Seems like extending nnx.vmap args with transform_metadata solves this issue.

        @nnx.vmap(
            in_axes=(0,), 
            out_axes=0,
            transform_metadata={
                nnx.spmd.PARTITION_NAME: None,
            }
        )

I wonder if it should happen automatically or mentioned in documentation here https://flax.readthedocs.io/en/latest/nnx_basics.html#scan-over-layers

qGentry avatar Nov 24 '25 17:11 qGentry

I was able to reproduce the issue, and I think the problem comes from how sharding metadata is handled when NNX transforms add new axes. I think vmap, scan, and pmap should always insert a default sharding metadata entry ({PARTITION_NAME: None}) so the extra axis they introduce is explicitly marked as unsharded.

Also, probably the sharding add/remove helper functions should be idempotent and tolerant of missing axes, so sharding_names stays aligned with the actual array rank after a lift. So, when nnx.Optimizer rewraps parameters and reapplies eager sharding; it would no longer try to shard the new leading axis, which should avoid the dimension-0 divisibility error.

@vfdev-5 Any thoughts or suggestions?

mohsinm-dev avatar Dec 12 '25 02:12 mohsinm-dev

To summarize what's been said so far, the core issue is that when we nnx.vmap over a function that returns a Param, we currently get back a Param that has the same sharding metadata rather than one with an extra None in it. You have to explicitly add the nnx.PARTITION_NAME key in transform_metadata if you want the returned Param to have the proper sharding. This is already documented in the nnx guides https://flax.readthedocs.io/en/stable/guides/transforms.html#axis-metadata. But it is pretty unintuitive.

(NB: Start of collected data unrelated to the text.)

-- pv_equiv track=rewrite | github.com/mickgian/PratikoAi-BE | app/core/streaming_processor.py | _strip_overlap
-- ===== SOURCE A (Python) =====
-- def _strip_overlap(accumulated: str, incoming: str) -> str:
--     """Remove overlap when incoming snapshot's head overlaps our tail."""
--     window = 200
--     a_tail = accumulated[-window:]
--     i_head = incoming[:window]
--     best = 0
--     m = min(len(a_tail), len(i_head))
--     for k in range(1, m + 1):
--         if a_tail[-k:] == i_head[:k]:
--             best = k
--     return incoming[best:]
-- ===== SOURCE B (Python) =====
-- def _strip_overlap(accumulated: str, incoming: str) -> str:
--     window = 200
--     a_tail = accumulated[-window:]
--     i_head = incoming[:window]
--     if not i_head:
--         return incoming
--     n = len(a_tail)
--     first = i_head[0]
--     pos = a_tail.find(first)
--     while pos != -1:
--         if i_head.startswith(a_tail[pos:]):
--             return incoming[n - pos:]
--         pos = a_tail.find(first, pos + 1)
--     return incoming
-- ===== Notes on version B (the rewrite author's own statement) =====
-- stated objective: alternative
-- what changed: Instead of testing every overlap length k = 1..m ascending and remembering the last match, B uses str.find on the first character of the head to jump between candidate start positions in the tail and returns at the first (= longest) candidate verified by startswith.
import Mathlib
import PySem

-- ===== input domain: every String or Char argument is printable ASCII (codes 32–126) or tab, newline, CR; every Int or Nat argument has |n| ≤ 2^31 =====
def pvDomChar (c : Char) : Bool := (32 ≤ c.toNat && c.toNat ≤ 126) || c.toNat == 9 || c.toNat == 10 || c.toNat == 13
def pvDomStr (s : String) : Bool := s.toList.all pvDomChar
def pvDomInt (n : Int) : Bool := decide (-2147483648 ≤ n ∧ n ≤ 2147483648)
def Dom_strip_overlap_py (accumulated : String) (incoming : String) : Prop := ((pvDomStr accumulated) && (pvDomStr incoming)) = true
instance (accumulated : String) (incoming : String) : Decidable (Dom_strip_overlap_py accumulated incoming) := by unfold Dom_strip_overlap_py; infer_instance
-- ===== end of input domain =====

-- B replaces A's try-every-overlap-length scan by a first-character occurrence search (str.find)
-- that jumps between candidate alignments and returns at the first (= longest) verified overlap;
-- objective: alternative (candidate generation by find instead of exhaustive length enumeration).

-- ===== PORT A =====
def strip_overlap_py (accumulated : String) (incoming : String) : String :=
  let window : Int := 200
  let a_tail := PySem.List.slice accumulated.toList (some (-window)) none
  let i_head := PySem.List.slice incoming.toList none (some window)
  let m : Nat := min a_tail.length i_head.length
  let best : Int :=
    (PySem.List.pyRange 1 ((m : Int) + 1) 1).foldl
      (fun best k =>
        if PySem.List.slice a_tail (some (-k)) none = PySem.List.slice i_head none (some k) then k
        else best) 0
  String.ofList (PySem.List.slice incoming.toList (some best) none)

-- ===== PORT B =====
-- the while loop of Source B: pos is the current result of a_tail.find(first, …); fuel only
-- bounds the recursion (the find result strictly increases, so fuel = len(a_tail)+1 never runs out)
def stripAltLoop (a_tail i_head inc : List Char) (first : Char) : Nat → Int → List Char
  | 0, _ => inc
  | fuel + 1, pos =>
    if pos = -1 then inc
    else if PySem.Chars.startswith i_head (a_tail.drop pos.toNat) then
      inc.drop (a_tail.length - pos.toNat)
    else stripAltLoop a_tail i_head inc first fuel
      (PySem.Chars.findFrom a_tail [first] (pos + 1) none)

def strip_overlap_py_alt (accumulated : String) (incoming : String) : String :=
  let window : Int := 200
  let a_tail := PySem.List.slice accumulated.toList (some (-window)) none
  let i_head := PySem.List.slice incoming.toList none (some window)
  match i_head with
  | [] => String.ofList incoming.toList
  | first :: rest =>
    String.ofList (stripAltLoop a_tail (first :: rest) incoming.toList first
      (a_tail.length + 1) (PySem.Chars.findFrom a_tail [first] 0 none))

-- ===== PRECONDITION & SPEC =====
def Spec_strip_overlap_py (accumulated : String) (incoming : String) (out : String) : Prop := out = strip_overlap_py_alt accumulated incoming
instance (accumulated : String) (incoming : String) (out : String) : Decidable (Spec_strip_overlap_py accumulated incoming out) := by unfold Spec_strip_overlap_py; infer_instance

-- ===== CLAIM (what is proved, stated in full; the proofs are below) =====
def Claim_equal_strip_overlap_py : Prop := ∀ (accumulated : String) (incoming : String), Dom_strip_overlap_py accumulated incoming → Spec_strip_overlap_py accumulated incoming (strip_overlap_py accumulated incoming)

-- ===== LEMMAS AND PROOFS =====

-- A's loop, read back-to-front: best over k ∈ [1..j] = first matching k counted downward.
def maxRec (t h : List Char) : Nat → Int
  | 0 => 0
  | j + 1 =>
    if t.drop (t.length - (j + 1)) = h.take (j + 1) then ((j + 1 : Nat) : Int)
    else maxRec t h j

-- the position (start index in t) of the longest suffix of t that is a prefix of h
def bestPos (t h : List Char) : Option Nat :=
  (List.range t.length).find? (fun q => PySem.Chars.startswith h (t.drop q))

-- A's foldl over range(1, m+1) equals maxRec
lemma foldl_strip (t h : List Char) (m : Nat) (hm : m ≤ t.length) :
    (PySem.List.pyRange 1 ((m : Int) + 1) 1).foldl
      (fun best k =>
        if PySem.List.slice t (some (-k)) none = PySem.List.slice h none (some k) then k
        else best) 0 = maxRec t h m := by
  induction m with
  | zero => simp [maxRec]
  | succ j ih =>
    have h1 : ((j + 1 : Nat) : Int) + 1 = ((j : Nat) : Int) + 1 + 1 := by push_cast; ring
    rw [h1, PySem.List.pyRange_one_succ_right (by omega), List.foldl_append]
    rw [ih (by omega)]
    simp only [List.foldl_cons, List.foldl_nil]
    have h2 : (((j : Nat) : Int) + 1) = ((j + 1 : Nat) : Int) := by push_cast; ring
    rw [h2, PySem.List.slice_from_neg_natCast t (j + 1) (Nat.succ_pos j),
      PySem.List.slice_to_natCast h (j + 1)]
    rfl

-- downward maxRec is determined by the max matching k
lemma maxRec_of_forall_not (t h : List Char) (j : Nat)
    (hn : ∀ k, 1 ≤ k → k ≤ j → t.drop (t.length - k) ≠ h.take k) :
    maxRec t h j = 0 := by
  induction j with
  | zero => rfl
  | succ i ih =>
    rw [maxRec, if_neg (hn (i + 1) (by omega) (by omega))]
    exact ih fun k h1 h2 => hn k h1 (by omega)

lemma maxRec_of_max (t h : List Char) (j k : Nat) (h1 : 1 ≤ k) (h2 : k ≤ j)
    (hk : t.drop (t.length - k) = h.take k)
    (hmax : ∀ k', k < k' → k' ≤ j → t.drop (t.length - k') ≠ h.take k') :
    maxRec t h j = (k : Int) := by
  induction j with
  | zero => omega
  | succ i ih =>
    by_cases hji : k = i + 1
    · subst hji; rw [maxRec, if_pos hk]
    · rw [maxRec, if_neg (hmax (i + 1) (by omega) (by omega))]
      exact ih (by omega) fun k' ha hb => hmax k' ha (by omega)

-- a position q < t.length with no occurrence of h's first char cannot start an overlap
lemma no_match_of_no_char (t : List Char) (c : Char) (h' : List Char) (q : Nat)
    (hq : q < t.length) (hc : ¬ [c] <+: t.drop q) : ¬ t.drop q <+: (c :: h') := by
  intro hpre
  rw [List.drop_eq_getElem_cons hq] at hpre hc
  obtain ⟨he, -⟩ := List.cons_prefix_cons.mp hpre
  exact hc (by simp [he])

-- the while loop of B returns the overlap at bestPos
lemma stripAltLoop_spec (t h' inc : List Char) (c : Char) :
    ∀ (fuel p : Nat), p ≤ t.length → t.length + 1 ≤ fuel + p →
    (∀ q, q < p → ¬ t.drop q <+: (c :: h')) →
    stripAltLoop t (c :: h') inc c fuel (PySem.Chars.findFrom t [c] (p : Int) none) =
      (match bestPos t (c :: h') with
       | some q => inc.drop (t.length - q)
       | none => inc) := by
  intro fuel
  induction fuel with
  | zero => intro p hp hf _; omega
  | succ fuel ih =>
    intro p hp hf hbefore
    by_cases hneg : PySem.Chars.findFrom t [c] (p : Int) none = -1
    · -- no further occurrence of c: no overlap exists at any position ≥ p either
      have hnochar : ¬ ([c] <:+: t.drop p) :=
        (PySem.Chars.findFrom_natCast_eq_neg_one_iff t [c] p hp).mp hneg
      have hnone : bestPos t (c :: h') = none := by
        rw [bestPos, List.find?_eq_none]
        intro q hq
        simp only [List.mem_range] at hq
        simp only [PySem.Chars.startswith_iff]
        rcases Nat.lt_or_ge q p with hlt | hge
        · exact hbefore q hlt
        · refine no_match_of_no_char t c h' q hq fun hpre => hnochar ?_
          refine (PySem.Chars.exists_prefix_drop_iff_isIn [c] (t.drop p)).mp
            ⟨q - p, ?_⟩ |> (PySem.Chars.isIn_iff_infix [c] (t.drop p)).mp
          have hq' : p + (q - p) = q := by omega
          rw [List.drop_drop, hq']
          exact hpre
      rw [hnone, stripAltLoop, if_pos hneg]
    · -- an occurrence at r = findFrom …; test it, else continue after it
      obtain ⟨hle, hocc, hmin⟩ := PySem.Chars.findFrom_natCast_spec t [c] p hp hneg
      set r : Int := PySem.Chars.findFrom t [c] (p : Int) none with hr
      have hr0 : 0 ≤ r := le_trans (Int.natCast_nonneg p) hle
      have hrn : r.toNat < t.length := by
        have := hocc.length_le
        simp only [List.length_cons, List.length_nil, List.length_drop] at this
        omega
      -- no overlap starts strictly before r.toNat
      have hbefore' : ∀ q, q < r.toNat → ¬ t.drop q <+: (c :: h') := by
        intro q hq
        rcases Nat.lt_or_ge q p with hlt | hge
        · exact hbefore q hlt
        · exact no_match_of_no_char t c h' q (by omega) (hmin q hge hq)
      rw [stripAltLoop, if_neg hneg]
      by_cases hhit : PySem.Chars.startswith (c :: h') (t.drop r.toNat) = true
      · -- overlap verified: this is bestPos
        have : bestPos t (c :: h') = some r.toNat := by
          rw [bestPos, List.find?_range_eq_some]
          refine ⟨hhit, List.mem_range.mpr hrn, fun j hj => ?_⟩
          simp only [Bool.not_eq_eq_eq_not, Bool.not_true, ← Bool.not_eq_true,
            PySem.Chars.startswith_iff]
          exact hbefore' j hj
        rw [if_pos hhit, this]
      · rw [if_neg hhit]
        have hcast : r + 1 = ((r.toNat + 1 : Nat) : Int) := by omega
        have hpr : p ≤ r.toNat := by omega
        rw [hcast]
        refine ih (r.toNat + 1) (by omega) (by omega) ?_
        intro q hq
        rcases Nat.lt_or_ge q r.toNat with hlt | hge
        · exact hbefore' q hlt
        · have hqe : q = r.toNat := by omega
          subst hqe
          exact fun hpre => hhit ((PySem.Chars.startswith_iff _ _).mpr hpre)

-- the two characterisations coincide: A's max matching length = t.length - bestPos
lemma maxRec_eq_bestPos (t h : List Char) :
    maxRec t h (min t.length h.length) =
      (match bestPos t h with
       | some q => ((t.length - q : Nat) : Int)
       | none => 0) := by
  rcases hb : bestPos t h with _ | q
  · -- no overlap at all
    rw [bestPos, List.find?_eq_none] at hb
    refine maxRec_of_forall_not t h _ fun k h1 h2 heq => ?_
    have hkn : k ≤ t.length := le_trans h2 (Nat.min_le_left _ _)
    have hkh : k ≤ h.length := le_trans h2 (Nat.min_le_right _ _)
    have hq : t.length - k < t.length := by omega
    have := hb (t.length - k) (List.mem_range.mpr hq)
    rw [Bool.not_eq_true, ← Bool.not_eq_true, PySem.Chars.startswith_iff] at this
    exact this (heq ▸ List.take_prefix k h)
  · rw [bestPos, List.find?_range_eq_some] at hb
    obtain ⟨hhit, hqmem, hqmin⟩ := hb
    have hqn : q < t.length := List.mem_range.mp hqmem
    have hpre : t.drop q <+: h := (PySem.Chars.startswith_iff _ _).mp hhit
    have hlen : (t.drop q).length = t.length - q := List.length_drop ..
    have hkh : t.length - q ≤ h.length := by
      have := hpre.length_le; omega
    refine maxRec_of_max t h _ (t.length - q) (by omega) (by omega) ?_ ?_
    · have := List.prefix_iff_eq_take.mp hpre
      rw [hlen] at this
      rw [Nat.sub_sub_self (by omega)]
      exact this
    · intro k' hk1 hk2 heq
      have hk'n : k' ≤ t.length := le_trans hk2 (Nat.min_le_left _ _)
      have hq' : t.length - k' < q := by omega
      have := hqmin (t.length - k') hq'
      rw [Bool.not_eq_eq_eq_not, Bool.not_true, ← Bool.not_eq_true,
        PySem.Chars.startswith_iff] at this
      exact this (heq ▸ List.take_prefix k' h)

-- ===== VERDICT (by name: the statement is the Claim_ definition above) =====
theorem strip_overlap_py_spec : Claim_equal_strip_overlap_py := by
  intro accumulated incoming _
  unfold Spec_strip_overlap_py strip_overlap_py strip_overlap_py_alt
  dsimp only
  set inc := incoming.toList with hinc
  set t := PySem.List.slice accumulated.toList (some (-(200 : Int))) none with ht
  set h := PySem.List.slice inc none (some (200 : Int)) with hh
  rw [foldl_strip t h _ (Nat.min_le_left _ _), maxRec_eq_bestPos t h]
  clear_value t h
  cases h with
  | nil =>
    have hbn : bestPos t ([] : List Char) = none := by
      rw [bestPos, List.find?_eq_none]
      intro q hq
      simp only [List.mem_range] at hq
      rw [Bool.not_eq_true, ← Bool.not_eq_true, PySem.Chars.startswith_iff]
      intro hpre
      have := hpre.length_le
      simp only [List.length_nil, List.length_drop] at this
      omega
    rw [hbn]
    rw [PySem.List.slice_from inc (by omega : (0:Int) ≤ 0)]
    simp
  | cons c h' =>
    have hloop := stripAltLoop_spec t h' inc c (t.length + 1) 0 (by omega) (by omega)
      (fun q hq => absurd hq (by omega))
    simp only [Nat.cast_zero] at hloop
    dsimp only
    rw [hloop]
    rcases hb : bestPos t (c :: h') with _ | q
    · rw [PySem.List.slice_from inc (by omega : (0:Int) ≤ 0)]
      simp
    · rw [PySem.List.slice_from inc (Int.natCast_nonneg (t.length - q))]
      simp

One way to get around this is to use Jax's explicit sharding instead:

mesh = jax.make_mesh((2, 4), ("a", "b"), axis_types=(AxisType.Explicit, AxisType.Explicit))
jax.set_mesh(mesh)

class Model(nnx.Module):
    def __init__(self, num_layers, rngs: nnx.Rngs):
        @nnx.split_rngs(splits=num_layers)
        @nnx.vmap(in_axes=(0,), out_axes=0)
        def create_linear(rngs: nnx.Rngs):
            return nnx.Param(
                jnp.ones((16, 16), out_sharding=P("a", "b"))
            )
        self.linears = create_linear(rngs=rngs)

This works just fine with the Optimizer case above.

samanklesaria avatar Dec 15 '25 18:12 samanklesaria

@samanklesaria Good point on the metadata gap. I’ve put together a fix that makes vmap/scan/pmap insert a default {PARTITION_NAME: None} so sharding metadata tracks the extra axis automatically, and made the axis add/remove helpers idempotent. This avoids having to set transform_metadata manually or use explicit sharding for the Optimizer case. I’ll open a PR could you take a look?

mohsinm-dev avatar Dec 15 '25 18:12 mohsinm-dev

@mohsinm-dev that seems reasonable, but I'll have to check with @cgarciae , who will be on break until next week.

samanklesaria avatar Dec 16 '25 16:12 samanklesaria

@samanklesaria, cool. let me know after you will discuss with @cgarciae then we can discuss and work on it.

mohsinm-dev avatar Dec 16 '25 18:12 mohsinm-dev